If we could go on heating water in a transparent vessel until this difference became a vanishing quantity, we should probably recognize a visible physical change coincident with this cessation of condensibility by pressure; but this is not possible, as glass would become red-hot and softened, and thus incapable of bearing the great pressure demanded. Besides this, glass is soluble in water at these high temperatures.

If, however, we can find some liquid with a lower boiling-point, we may go on piling atmosphere upon atmosphere of elastic expansive pressure, as the temperature is raised, without reaching an unmanageable degree of heat. Liquid carbonic acid, which, under a single atmosphere of pressure, boils at 112° below the zero of our thermometer, may thus be raised to a temperature having the same relation to its boiling-point that a red-heat has to that of water, and may be still confined within a glass vessel, provided the walls of the vessel are sufficiently thick to bear the strain of the elastic outstriving pressure. In spite of its brittleness glass is capable of bearing an enormous strain steadily applied, as may be proved by trying to break even a mere thread of glass by direct pull.

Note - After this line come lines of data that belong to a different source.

-- pv_equiv track=rewrite | github.com/Rageemon/optiai | adaptive-logic-engine/app/core/patch_applier.py | _resolve_teacher_ref
-- ===== SOURCE A (Python) =====
-- from typing import Any, Dict, List, Tuple, Optional
--
-- def _resolve_teacher_ref(teachers: List[Dict[str, Any]], ref: str) -> Optional[Dict[str, Any]]:
--     ref_norm = (ref or "").strip().lower()
--     if not ref_norm:
--         return None
--
--     for t in teachers:
--         if str(t.get("name", "")).strip().lower() == ref_norm:
--             return t
--
--     if ref_norm.endswith(" teacher"):
--         subj = ref_norm[:-8].strip()
--         if subj:
--             matches: List[Dict[str, Any]] = []
--             for t in teachers:
--                 subjects = [s.strip().lower() for s in str(t.get("subjects", "")).split(",") if s.strip()]
--                 if subj in subjects:
--                     matches.append(t)
--             if len(matches) == 1:
--                 return matches[0]
--
--     return None
-- ===== SOURCE B (Python) =====
-- from typing import Any, Dict, List, Optional
--
--
-- def _resolve_teacher_ref(teachers: List[Dict[str, Any]], ref: str) -> Optional[Dict[str, Any]]:
--     ref_norm = (ref or "").strip().lower()
--     if not ref_norm:
--         return None
--
--     # Build both indexes in one pass: first-wins name index, subject -> teachers index.
--     by_name: Dict[str, Dict[str, Any]] = {}
--     by_subject: Dict[str, List[Dict[str, Any]]] = {}
--     for t in teachers:
--         by_name.setdefault(str(t.get("name", "")).strip().lower(), t)
--         parsed = {s.strip().lower() for s in str(t.get("subjects", "")).split(",") if s.strip()}
--         for s in parsed:
--             by_subject.setdefault(s, []).append(t)
--
--     if ref_norm in by_name:
--         return by_name[ref_norm]
--
--     if ref_norm.endswith(" teacher"):
--         cands = by_subject.get(ref_norm[:-8].strip(), [])
--         if len(cands) == 1:
--             return cands[0]
--     return None
-- ===== Notes on version B (the rewrite author's own statement) =====
-- stated objective: alternative
-- what changed: A scans the teacher list twice (a name scan, then a subject-filter scan); B makes one pass that builds a first-wins name index and a subject->teachers index and then answers by two dictionary lookups.
import Mathlib
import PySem

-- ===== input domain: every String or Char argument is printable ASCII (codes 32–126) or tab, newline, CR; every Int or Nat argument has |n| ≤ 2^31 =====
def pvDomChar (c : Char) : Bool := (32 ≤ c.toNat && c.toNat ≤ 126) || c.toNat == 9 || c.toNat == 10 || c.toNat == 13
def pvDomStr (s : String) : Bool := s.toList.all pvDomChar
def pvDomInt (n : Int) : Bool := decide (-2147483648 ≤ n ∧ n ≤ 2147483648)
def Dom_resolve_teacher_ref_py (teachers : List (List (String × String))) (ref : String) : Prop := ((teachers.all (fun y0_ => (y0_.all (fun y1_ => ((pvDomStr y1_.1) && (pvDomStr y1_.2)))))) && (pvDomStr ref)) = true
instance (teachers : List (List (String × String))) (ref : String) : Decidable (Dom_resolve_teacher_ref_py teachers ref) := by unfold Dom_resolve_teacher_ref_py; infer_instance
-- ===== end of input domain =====

-- B replaces A's two scans of `teachers` by a single pass that builds a first-wins name index and a
-- subject → teachers index, then answers by dictionary lookup (objective: alternative decomposition).

-- shared normalization helpers (identical subexpressions of both Pythons)
def pvNorm (s : String) : String := PySem.Str.lower (PySem.Str.strip s)

def pvNameKey (t : List (String × String)) : String :=
  pvNorm ((PySem.Dict.ofList t).getD "name" "")

-- [s.strip().lower() for s in str(t.get("subjects","")).split(",") if s.strip()]
-- split? is some here since "," ≠ ""; .getD [] is the unreachable none arm
def pvSubjectsList (t : List (String × String)) : List String :=
  ((((PySem.Str.split? ((PySem.Dict.ofList t).getD "subjects" "") ",").getD []).filter
      (fun s => !(PySem.Str.strip s == ""))).map pvNorm)

-- ===== PORT A =====
-- A's first loop: return the first teacher whose normalized name equals ref_norm
def pvFindByName (teachers : List (List (String × String))) (refNorm : String) :
    Option (List (String × String)) :=
  match teachers with
  | [] => none
  | t :: rest => if pvNameKey t = refNorm then some t else pvFindByName rest refNorm

-- A's second loop: matches.append(t) whenever subj in subjects
def pvCollect (teachers : List (List (String × String))) (subj : String) :
    List (List (String × String)) :=
  teachers.foldl (fun acc t => if (pvSubjectsList t).contains subj then acc ++ [t] else acc) []

def resolve_teacher_ref_py (teachers : List (List (String × String))) (ref : String) :
    Option (List (String × String)) :=
  let refNorm := pvNorm ref
  if refNorm = "" then none
  else
    match pvFindByName teachers refNorm with
    | some t => some t
    | none =>
      if PySem.Str.endswith refNorm " teacher" then
        let subj := PySem.Str.strip (PySem.Str.slice refNorm none (some (-8)))
        if subj = "" then none
        else
          let ms := pvCollect teachers subj
          if ms.length = 1 then PySem.List.pyGet? ms 0 else none
      else none

-- ===== PORT B =====
-- one pass: by_name.setdefault(name, t); for s in parsed-set: by_subject.setdefault(s, []).append(t)
def pvBuild (teachers : List (List (String × String))) :
    PySem.Dict String (List (String × String)) ×
    PySem.Dict String (List (List (String × String))) :=
  teachers.foldl
    (fun acc t =>
      (acc.1.setdefault (pvNameKey t) t,
       (PySem.Set.ofList (pvSubjectsList t)).foldl
         (fun d s => d.modify s [] (fun l => l ++ [t])) acc.2))
    (PySem.Dict.empty, PySem.Dict.empty)

def resolve_teacher_ref_py_alt (teachers : List (List (String × String))) (ref : String) :
    Option (List (String × String)) :=
  let refNorm := pvNorm ref
  if refNorm = "" then none
  else
    let idx := pvBuild teachers
    match idx.1.get? refNorm with
    | some t => some t
    | none =>
      if PySem.Str.endswith refNorm " teacher" then
        let cands := idx.2.getD (PySem.Str.strip (PySem.Str.slice refNorm none (some (-8)))) []
        if cands.length = 1 then PySem.List.pyGet? cands 0 else none
      else none

-- ===== PRECONDITION & SPEC =====
def Spec_resolve_teacher_ref_py (teachers : List (List (String × String))) (ref : String) (out : Option (List (String × String))) : Prop := out = resolve_teacher_ref_py_alt teachers ref
instance (teachers : List (List (String × String))) (ref : String) (out : Option (List (String × String))) : Decidable (Spec_resolve_teacher_ref_py teachers ref out) := by unfold Spec_resolve_teacher_ref_py; infer_instance

-- ===== CLAIM (what is proved, stated in full; the proofs are below) =====
def Claim_equal_resolve_teacher_ref_py : Prop := ∀ (teachers : List (List (String × String))) (ref : String), Dom_resolve_teacher_ref_py teachers ref → Spec_resolve_teacher_ref_py teachers ref (resolve_teacher_ref_py teachers ref)

-- ===== LEMMAS AND PROOFS =====

-- setdefault read back: first occupant wins
theorem pvGet?_setdefault (d : PySem.Dict String (List (String × String)))
    (k k' : String) (v : List (String × String)) :
    (d.setdefault k v).get? k' = (d.get? k').or (if k = k' then some v else none) := by
  have hins : ¬ d.contains k = true → d.setdefault k v = d.insert k v := by
    intro hc
    apply PySem.Dict.ext
    rw [PySem.Dict.items_insert_of_not_contains (h := by simpa using hc)]
    simp [PySem.Dict.setdefault, hc]
  by_cases hc : d.contains k = true
  · simp only [PySem.Dict.setdefault, hc, if_true]
    by_cases hk : k = k'
    · subst hk
      rw [PySem.Dict.contains_eq_isSome_get?] at hc
      cases hg : d.get? k with
      | none => rw [hg] at hc; simp at hc
      | some w => simp [Option.or]
    · simp [hk]
  · rw [hins hc, PySem.Dict.get?_insert]
    by_cases hk : k' = k
    · subst hk
      rw [PySem.Dict.contains_eq_isSome_get?] at hc
      cases hg : d.get? k' with
      | none => simp [Option.or]
      | some w => rw [hg] at hc; simp at hc
    · simp [hk, Ne.symm hk]

-- the name index answers exactly A's first loop (first-wins setdefault)
theorem pvBuild_name_get? (teachers : List (List (String × String))) (refNorm : String)
    (dn : PySem.Dict String (List (String × String)))
    (ds : PySem.Dict String (List (List (String × String)))) :
    ((teachers.foldl
      (fun acc t =>
        (acc.1.setdefault (pvNameKey t) t,
         (PySem.Set.ofList (pvSubjectsList t)).foldl
           (fun d s => d.modify s [] (fun l => l ++ [t])) acc.2))
      (dn, ds)).1).get? refNorm
      = (dn.get? refNorm).or (pvFindByName teachers refNorm) := by
  induction teachers generalizing dn ds with
  | nil => simp [pvFindByName]
  | cons t rest ih =>
    simp only [List.foldl_cons, pvFindByName]
    rw [ih, pvGet?_setdefault, Option.or_assoc]
    have hin : ((if pvNameKey t = refNorm then some t else none).or (pvFindByName rest refNorm))
        = (if pvNameKey t = refNorm then some t else pvFindByName rest refNorm) := by
      by_cases hk : pvNameKey t = refNorm <;> simp [hk]
    rw [hin]

-- a fold over subjects not containing `subj` leaves the key `subj` alone
theorem pvSubjFold_getD_of_not_mem (ss : List String) (subj : String)
    (t : List (String × String))
    (d : PySem.Dict String (List (List (String × String))))
    (h : subj ∉ ss) :
    (ss.foldl (fun d s => d.modify s [] (fun l => l ++ [t])) d).getD subj []
      = d.getD subj [] := by
  induction ss generalizing d with
  | nil => rfl
  | cons s rest ih =>
    simp only [List.mem_cons, not_or] at h
    simp only [List.foldl_cons]
    rw [ih _ h.2, PySem.Dict.getD_modify, if_neg h.1]

-- a per-teacher subject fold appends t exactly once at each of its (distinct) subjects
theorem pvSubjFold_getD (ss : List String) (subj : String)
    (t : List (String × String))
    (d : PySem.Dict String (List (List (String × String))))
    (hnd : ss.Nodup) :
    (ss.foldl (fun d s => d.modify s [] (fun l => l ++ [t])) d).getD subj []
      = d.getD subj [] ++ (if subj ∈ ss then [t] else []) := by
  induction ss generalizing d with
  | nil => simp
  | cons s rest ih =>
    rcases List.nodup_cons.mp hnd with ⟨hs, hrest⟩
    simp only [List.foldl_cons]
    by_cases hmem : subj = s
    · subst hmem
      rw [pvSubjFold_getD_of_not_mem _ _ _ _ hs]
      simp
    · rw [ih _ hrest, PySem.Dict.getD_modify, if_neg hmem]
      simp [List.mem_cons, hmem]

-- the subject index answers exactly A's filter
theorem pvBuild_subj_getD (teachers : List (List (String × String))) (subj : String)
    (dn : PySem.Dict String (List (String × String)))
    (ds : PySem.Dict String (List (List (String × String)))) :
    ((teachers.foldl
      (fun acc t =>
        (acc.1.setdefault (pvNameKey t) t,
         (PySem.Set.ofList (pvSubjectsList t)).foldl
           (fun d s => d.modify s [] (fun l => l ++ [t])) acc.2))
      (dn, ds)).2).getD subj []
      = ds.getD subj [] ++ teachers.filter (fun t => (pvSubjectsList t).contains subj) := by
  induction teachers generalizing dn ds with
  | nil => simp
  | cons t rest ih =>
    simp only [List.foldl_cons, ih, List.filter_cons]
    rw [pvSubjFold_getD _ _ _ _ (PySem.Set.nodup_ofList _)]
    by_cases hmem : subj ∈ pvSubjectsList t
    · simp [PySem.Set.mem_ofList, hmem]
    · simp [PySem.Set.mem_ofList, hmem]

-- A's collecting loop is a filter
theorem pvCollect_eq_filter (teachers : List (List (String × String))) (subj : String) :
    pvCollect teachers subj = teachers.filter (fun t => (pvSubjectsList t).contains subj) := by
  have h := PySem.List.foldl_append_if
    (fun t => (pvSubjectsList t).contains subj) (fun t => t) teachers []
  simpa [pvCollect] using h

-- lower preserves nonemptiness
theorem pvNorm_ne_empty (s : String) (h : ¬ PySem.Str.strip s = "") : ¬ pvNorm s = "" := by
  intro hlow
  apply h
  have h2 := congrArg String.toList hlow
  simp only [pvNorm, PySem.Str.toList_lower, PySem.Chars.lower] at h2
  have h3 : (PySem.Str.strip s).toList = ("" : String).toList := by simpa using h2
  exact String.toList_inj.mp h3

-- every parsed subject is nonempty, so the key "" never matches
theorem pvSubjects_ne_empty (t : List (String × String)) : "" ∉ pvSubjectsList t := by
  intro hmem
  unfold pvSubjectsList at hmem
  rw [List.mem_map] at hmem
  obtain ⟨s, hs, habs⟩ := hmem
  rw [List.mem_filter] at hs
  have hne : ¬ PySem.Str.strip s = "" := by
    have := hs.2
    simp only [Bool.not_eq_eq_eq_not, Bool.not_true, beq_eq_false_iff_ne, ne_eq] at this
    exact this
  exact pvNorm_ne_empty s hne habs

-- ===== VERDICT (by name: the statement is the Claim_ definition above) =====
theorem resolve_teacher_ref_py_spec : Claim_equal_resolve_teacher_ref_py := by
  intro teachers ref _
  unfold Spec_resolve_teacher_ref_py resolve_teacher_ref_py resolve_teacher_ref_py_alt
  set refNorm := pvNorm ref with hrn
  by_cases h0 : refNorm = ""
  · simp [h0]
  · simp only [if_neg h0]
    rw [show (pvBuild teachers).1.get? refNorm
        = (PySem.Dict.empty.get? refNorm).or (pvFindByName teachers refNorm) from
          pvBuild_name_get? teachers refNorm _ _]
    simp only [PySem.Dict.get?_empty, Option.or]
    cases hf : pvFindByName teachers refNorm with
    | some t => rfl
    | none =>
      by_cases hend : PySem.Str.endswith refNorm " teacher"
      · simp only [hend, if_true]
        set subj := PySem.Str.strip (PySem.Str.slice refNorm none (some (-8))) with hsubj
        rw [show (pvBuild teachers).2.getD subj []
            = PySem.Dict.empty.getD subj []
                ++ teachers.filter (fun t => (pvSubjectsList t).contains subj) from
              pvBuild_subj_getD teachers subj _ _]
        simp only [PySem.Dict.getD_empty, List.nil_append]
        by_cases hse : subj = ""
        · have hfil : (teachers.filter (fun t => (pvSubjectsList t).contains subj)) = [] := by
            apply List.filter_eq_nil_iff.mpr
            intro t _
            rw [hse]
            simpa [List.contains_iff_mem] using pvSubjects_ne_empty t
          rw [if_pos hse, hfil]
          simp
        · rw [if_neg hse, pvCollect_eq_filter]
      · rw [if_neg hend, if_neg hend]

Dr. Andrews thus treated carbonic acid, and the experiment, as I have witnessed its repetition, is very curious. A liquid occupies the lower part of a very strong glass tube, which appears empty above. But this apparent void is occupied by invisible carbonic acid gas, evolved by the previous boiling of the liquid carbonic acid below. We start at a low temperature—say 40° Fahr. Then the temperature is raised; the liquid boils until it has given off sufficient gas or vapor to exert the full expansive pressure or tension due to that temperature. This pressure stops the boiling, and again the surface of the liquid is becalmed.

This is repeated at a higher temperature, and thus continued until we approach nearly to 88° Fahr., when the surface of the liquid loses some of its sharp outline. Then 88° is reached, and the boundary between liquid and gas vanishes; liquid and gas have blended into one mysterious intermediate fluid; an indefinite fluctuating something is there filling the whole of the tube—an etherealized liquid or a visible gas. Hold a red-hot poker between your eye and the light; you will see an upflowing wavy movement of what appears like liquid air. The appearance of the hybrid fluid in the tube resembles this, but is sensibly denser, and evidently stands between the liquid and gaseous states of matter, as pitch or treacle stands between solid and liquid.

The temperature at which this occurs has been named by Dr. Andrews the “critical temperature”; here the gaseous and liquid states are “continuous,” and it is probable that all other substances capable of existing in both states have their own particular critical temperatures.

Having thus stated the facts in popular outline, I shall conclude the subject by indulging in some speculations of my own on the philosophy of these general facts or natural laws, and on some of their possible consequences.

As already stated, the conversion of water into steam under ordinary atmospheric pressure demands 966·6° of heat over and above that which does the work of raising the water to 212°, or, otherwise stated, as much heat is at work in a given weight of steam at 212°, as would raise the same quantity of water to 1178·6° if it remained liquid.